Mundell, un canado-américain volontaire et obstiné, était résolu à faire une chose : trouver une arme […] : l’euro.

L’euro fera vraiment son travail quand la crise aura frappé, expliquât alors Mundell. Le retrait du contrôle du gouvernement sur la monnaie empêchera alors l’utilisation des politiques monétaire et budgétaire keynésiennes par les vilains petits élus pour sortir une nation de la récession. [Note : Exactement comme anticipé par Kalecki dès 1943, et plus récemment la stratégie du choc par Naomi Klein.]
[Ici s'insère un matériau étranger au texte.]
-- pv_equiv track=rewrite | github.com/BugTraceAI/BugTraceAI-CLI | bugtrace/agents/xss/dedup.py | merge_wet_metadata_into_dry
-- ===== SOURCE A (Python) =====
-- from typing import Callable, Dict, List, Optional, Tuple
--
-- def merge_wet_metadata_into_dry(
--     dry_list: List[Dict],
--     wet_findings: List[Dict],
-- ) -> List[Dict]:
--     """
--     Post-LLM merge: ensure deterministic fields are preserved.
--
--     LLM may drop metadata fields like http_method, param_source, etc.
--     This restores them from the original WET findings.
--
--     PURE function (returns the same list, mutated in place for efficiency).
--
--     Args:
--         dry_list: Deduplicated list from LLM.
--         wet_findings: Original WET findings with full metadata.
--
--     Returns:
--         dry_list with metadata fields restored.
--     """
--     wet_meta_map = {}
--     for wf in wet_findings:
--         key = (wf.get("url", ""), wf.get("parameter", ""))
--         wet_meta_map[key] = {
--             "http_method": wf.get("http_method", "GET"),
--             "param_source": wf.get("param_source", ""),
--             "form_enctype": wf.get("form_enctype", ""),
--             "form_action": wf.get("form_action", ""),
--         }
--
--     for df in dry_list:
--         key = (df.get("url", ""), df.get("parameter", ""))
--         wet_meta = wet_meta_map.get(key, {})
--         if not df.get("http_method"):
--             df["http_method"] = wet_meta.get("http_method", "GET")
--         if not df.get("param_source"):
--             df["param_source"] = wet_meta.get("param_source", "")
--         if not df.get("form_enctype"):
--             df["form_enctype"] = wet_meta.get("form_enctype", "")
--         if not df.get("form_action"):
--             df["form_action"] = wet_meta.get("form_action", "")
--
--     return dry_list
-- ===== SOURCE B (Python) =====
-- def merge_wet_metadata_into_dry(dry_list, wet_findings):
--     for df in dry_list:
--         key = (df.get("url", ""), df.get("parameter", ""))
--         match = None
--         for wf in wet_findings:
--             if (wf.get("url", ""), wf.get("parameter", "")) == key:
--                 match = wf
--         for field, default in (("http_method", "GET"),
--                                ("param_source", ""),
--                                ("form_enctype", ""),
--                                ("form_action", "")):
--             if not df.get(field):
--                 df[field] = default if match is None else match.get(field, default)
--     return dry_list
-- ===== Notes on version B (the rewrite author's own statement) =====
-- stated objective: alternative
-- what changed: Replaced the precomputed (url,parameter)->metadata hash map with a direct last-match linear scan of wet_findings per dry finding, and the four copied if-blocks with a table-driven field loop.
import Mathlib
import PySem

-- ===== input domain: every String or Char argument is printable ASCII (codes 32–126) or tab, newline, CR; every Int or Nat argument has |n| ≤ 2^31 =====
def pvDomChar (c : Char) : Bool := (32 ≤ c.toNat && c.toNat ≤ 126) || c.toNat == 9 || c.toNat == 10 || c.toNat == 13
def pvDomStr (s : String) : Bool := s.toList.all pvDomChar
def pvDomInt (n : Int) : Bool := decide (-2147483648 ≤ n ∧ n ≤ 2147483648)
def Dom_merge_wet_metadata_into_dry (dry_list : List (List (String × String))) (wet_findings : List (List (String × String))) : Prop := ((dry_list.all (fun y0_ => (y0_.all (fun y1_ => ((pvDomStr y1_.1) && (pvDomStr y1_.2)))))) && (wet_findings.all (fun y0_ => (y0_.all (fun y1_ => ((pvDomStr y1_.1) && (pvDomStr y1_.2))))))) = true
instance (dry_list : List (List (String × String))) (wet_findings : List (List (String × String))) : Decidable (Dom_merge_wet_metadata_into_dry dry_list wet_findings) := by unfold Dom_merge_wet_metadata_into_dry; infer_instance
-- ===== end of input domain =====

-- B replaces A's precomputed (url,parameter)→metadata map with a direct last-match
-- scan of wet_findings per dry finding and a table-driven field loop (objective:
-- alternative). Python A and B both mutate the dicts of dry_list in place; the
-- equivalence proved here concerns the returned value.

-- dicts are association lists: get = first match, set = overwrite first match in place else append
def pvAget : List (String × String) → String → Option String
  | [], _ => none
  | p :: r, k => if p.1 == k then some p.2 else pvAget r k

def pvAset : List (String × String) → String → String → List (String × String)
  | [], k, v => [(k, v)]
  | p :: r, k, v => if p.1 == k then (k, v) :: r else p :: pvAset r k v

-- Python's 'not df.get(field)': true for a missing key (None) or empty string
def pvFalsy (o : Option String) : Bool := (o.getD "") == ""

def pvKey (d : List (String × String)) : String × String :=
  ((pvAget d "url").getD "", (pvAget d "parameter").getD "")

-- ===== PORT A =====
def pvMetaOf (wf : List (String × String)) : List (String × String) :=
  [("http_method", (pvAget wf "http_method").getD "GET"),
   ("param_source", (pvAget wf "param_source").getD ""),
   ("form_enctype", (pvAget wf "form_enctype").getD ""),
   ("form_action", (pvAget wf "form_action").getD "")]

def pvFillA (df wet_meta : List (String × String)) : List (String × String) :=
  let df1 := if pvFalsy (pvAget df "http_method") then pvAset df "http_method" ((pvAget wet_meta "http_method").getD "GET") else df
  let df2 := if pvFalsy (pvAget df1 "param_source") then pvAset df1 "param_source" ((pvAget wet_meta "param_source").getD "") else df1
  let df3 := if pvFalsy (pvAget df2 "form_enctype") then pvAset df2 "form_enctype" ((pvAget wet_meta "form_enctype").getD "") else df2
  if pvFalsy (pvAget df3 "form_action") then pvAset df3 "form_action" ((pvAget wet_meta "form_action").getD "") else df3

def merge_wet_metadata_into_dry (dry_list : List (List (String × String))) (wet_findings : List (List (String × String))) : List (List (String × String)) :=
  let wet_meta_map : PySem.Dict (String × String) (List (String × String)) :=
    wet_findings.foldl (fun m wf => m.insert (pvKey wf) (pvMetaOf wf)) PySem.Dict.empty
  dry_list.map (fun df => pvFillA df ((wet_meta_map.get? (pvKey df)).getD []))

-- ===== PORT B =====
def pvFields : List (String × String) :=
  [("http_method", "GET"), ("param_source", ""), ("form_enctype", ""), ("form_action", "")]

def pvFillB (df : List (String × String)) (mtch : Option (List (String × String))) : List (String × String) :=
  pvFields.foldl (fun df fd =>
    if pvFalsy (pvAget df fd.1) then
      pvAset df fd.1 (match mtch with
        | none => fd.2
        | some wf => (pvAget wf fd.1).getD fd.2)
    else df) df

def merge_wet_metadata_into_dry_alt (dry_list : List (List (String × String))) (wet_findings : List (List (String × String))) : List (List (String × String)) :=
  dry_list.map (fun df =>
    let key := pvKey df
    let mtch := wet_findings.foldl (fun acc wf => if pvKey wf == key then some wf else acc) none
    pvFillB df mtch)

-- ===== PRECONDITION & SPEC =====
def Spec_merge_wet_metadata_into_dry (dry_list : List (List (String × String))) (wet_findings : List (List (String × String))) (out : List (List (String × String))) : Prop := out = merge_wet_metadata_into_dry_alt dry_list wet_findings
instance (dry_list : List (List (String × String))) (wet_findings : List (List (String × String))) (out : List (List (String × String))) : Decidable (Spec_merge_wet_metadata_into_dry dry_list wet_findings out) := by unfold Spec_merge_wet_metadata_into_dry; infer_instance

-- ===== CLAIM (what is proved, stated in full; the proofs are below) =====
def Claim_equal_merge_wet_metadata_into_dry : Prop := ∀ (dry_list : List (List (String × String))) (wet_findings : List (List (String × String))), Dom_merge_wet_metadata_into_dry dry_list wet_findings → Spec_merge_wet_metadata_into_dry dry_list wet_findings (merge_wet_metadata_into_dry dry_list wet_findings)

-- ===== LEMMAS AND PROOFS =====

-- the dict A builds answers with the metadata of the LAST wet finding whose key matches (B's scan)
theorem pv_get_foldl (k : String × String) :
    ∀ (ws : List (List (String × String))) (m : PySem.Dict (String × String) (List (String × String)))
      (acc : Option (List (String × String))),
      m.get? k = acc.map pvMetaOf →
      ((ws.foldl (fun m wf => m.insert (pvKey wf) (pvMetaOf wf)) m).get? k)
        = (ws.foldl (fun acc wf => if pvKey wf == k then some wf else acc) acc).map pvMetaOf := by
  intro ws
  induction ws with
  | nil => intro m acc h; simpa using h
  | cons w ws ih =>
    intro m acc h
    simp only [List.foldl_cons]
    apply ih
    rw [PySem.Dict.get?_insert]
    by_cases hk : pvKey w = k
    · simp [hk]
    · simp [hk, Ne.symm hk, h]

-- filling from the stored 4-field metadata dict = filling straight from the matched wet finding
theorem pv_fill_eq (df : List (String × String)) (mtch : Option (List (String × String))) :
    pvFillA df ((mtch.map pvMetaOf).getD []) = pvFillB df mtch := by
  cases mtch with
  | none => rfl
  | some wf =>
    simp [pvFillA, pvFillB, pvFields, pvMetaOf, pvAget, List.foldl]

-- ===== VERDICT (by name: the statement is the Claim_ definition above) =====
theorem merge_wet_metadata_into_dry_spec : Claim_equal_merge_wet_metadata_into_dry := by
  intro dry wet _
  unfold Spec_merge_wet_metadata_into_dry merge_wet_metadata_into_dry merge_wet_metadata_into_dry_alt
  apply List.map_congr_left
  intro df _
  rw [pv_get_foldl (pvKey df) wet PySem.Dict.empty none (by simp)]
  exact pv_fill_eq df _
« L’euro mettra la politique monétaire hors de la portée des hommes politiques », a-t-il dit. « Et sans la politique budgétaire, la seule façon pour les nations pour pouvoir conserver des emplois est la surenchère dans la réduction des règles du commerce. »

Il citât, alors les lois du travail, les règlements environnementaux et, bien sûr, les taxes et les impôts. Tout cela serait éliminé par l’euro. La démocratie ne serait pas autorisé à interférer avec le marché.

Comme un autre lauréat du prix Nobel, Paul Krugman l’avait remarqué, la création de la zone euro violait une observation de base de l’économie concernant les « zones monétaires optimales ». Cette observation pratique avait pourtant été théorisée par Robert Mundell en personne.

Pour lui, ce n’était pas une objection qui tienne. Pour Robert Mundell, le but de l’euro n’était pas de faire de l’Europe une puissante unité économique unifiée. Son but était approximativement le même que celui de Reagan et Thatcher : la révolution conservatrice.

« Ronald Reagan n’aurait pas été élu président sans l’influence de Robert Mundell », a écrit Jude Wanniski dans le Wall Street Journal.

[…]

Ainsi, nous voyons que le Premier ministre (non élu) Mario Monti exige la « réforme » du droit du travail en Italie pour rendre plus facile le licenciement pour les employeurs […] Mario Draghi, la tête (non élue) de la Banque centrale européenne, appelle à des « réformes structurelles » – un euphémisme pour l’écrasement des protections légales des travailleurs. […]

Monti et Draghi ne peuvent pas expliquer de manière crédible comment, si tous les pays du continent déprécient leur main-d’œuvre, que tous puissent ainsi acquérir un avantage concurrentiel.

Mais ils n’ont pas à expliquer leurs politiques ; ils n’ont qu’à laisser les marchés travailler sur les obligations de chaque nation. Par conséquent, l’union monétaire est la lutte des classes par d’autres moyens.

[…]

Loin d’échouer, l’euro, qui était le bébé de Mundell, a réussi probablement au-delà rêves des plus fous de son géniteur.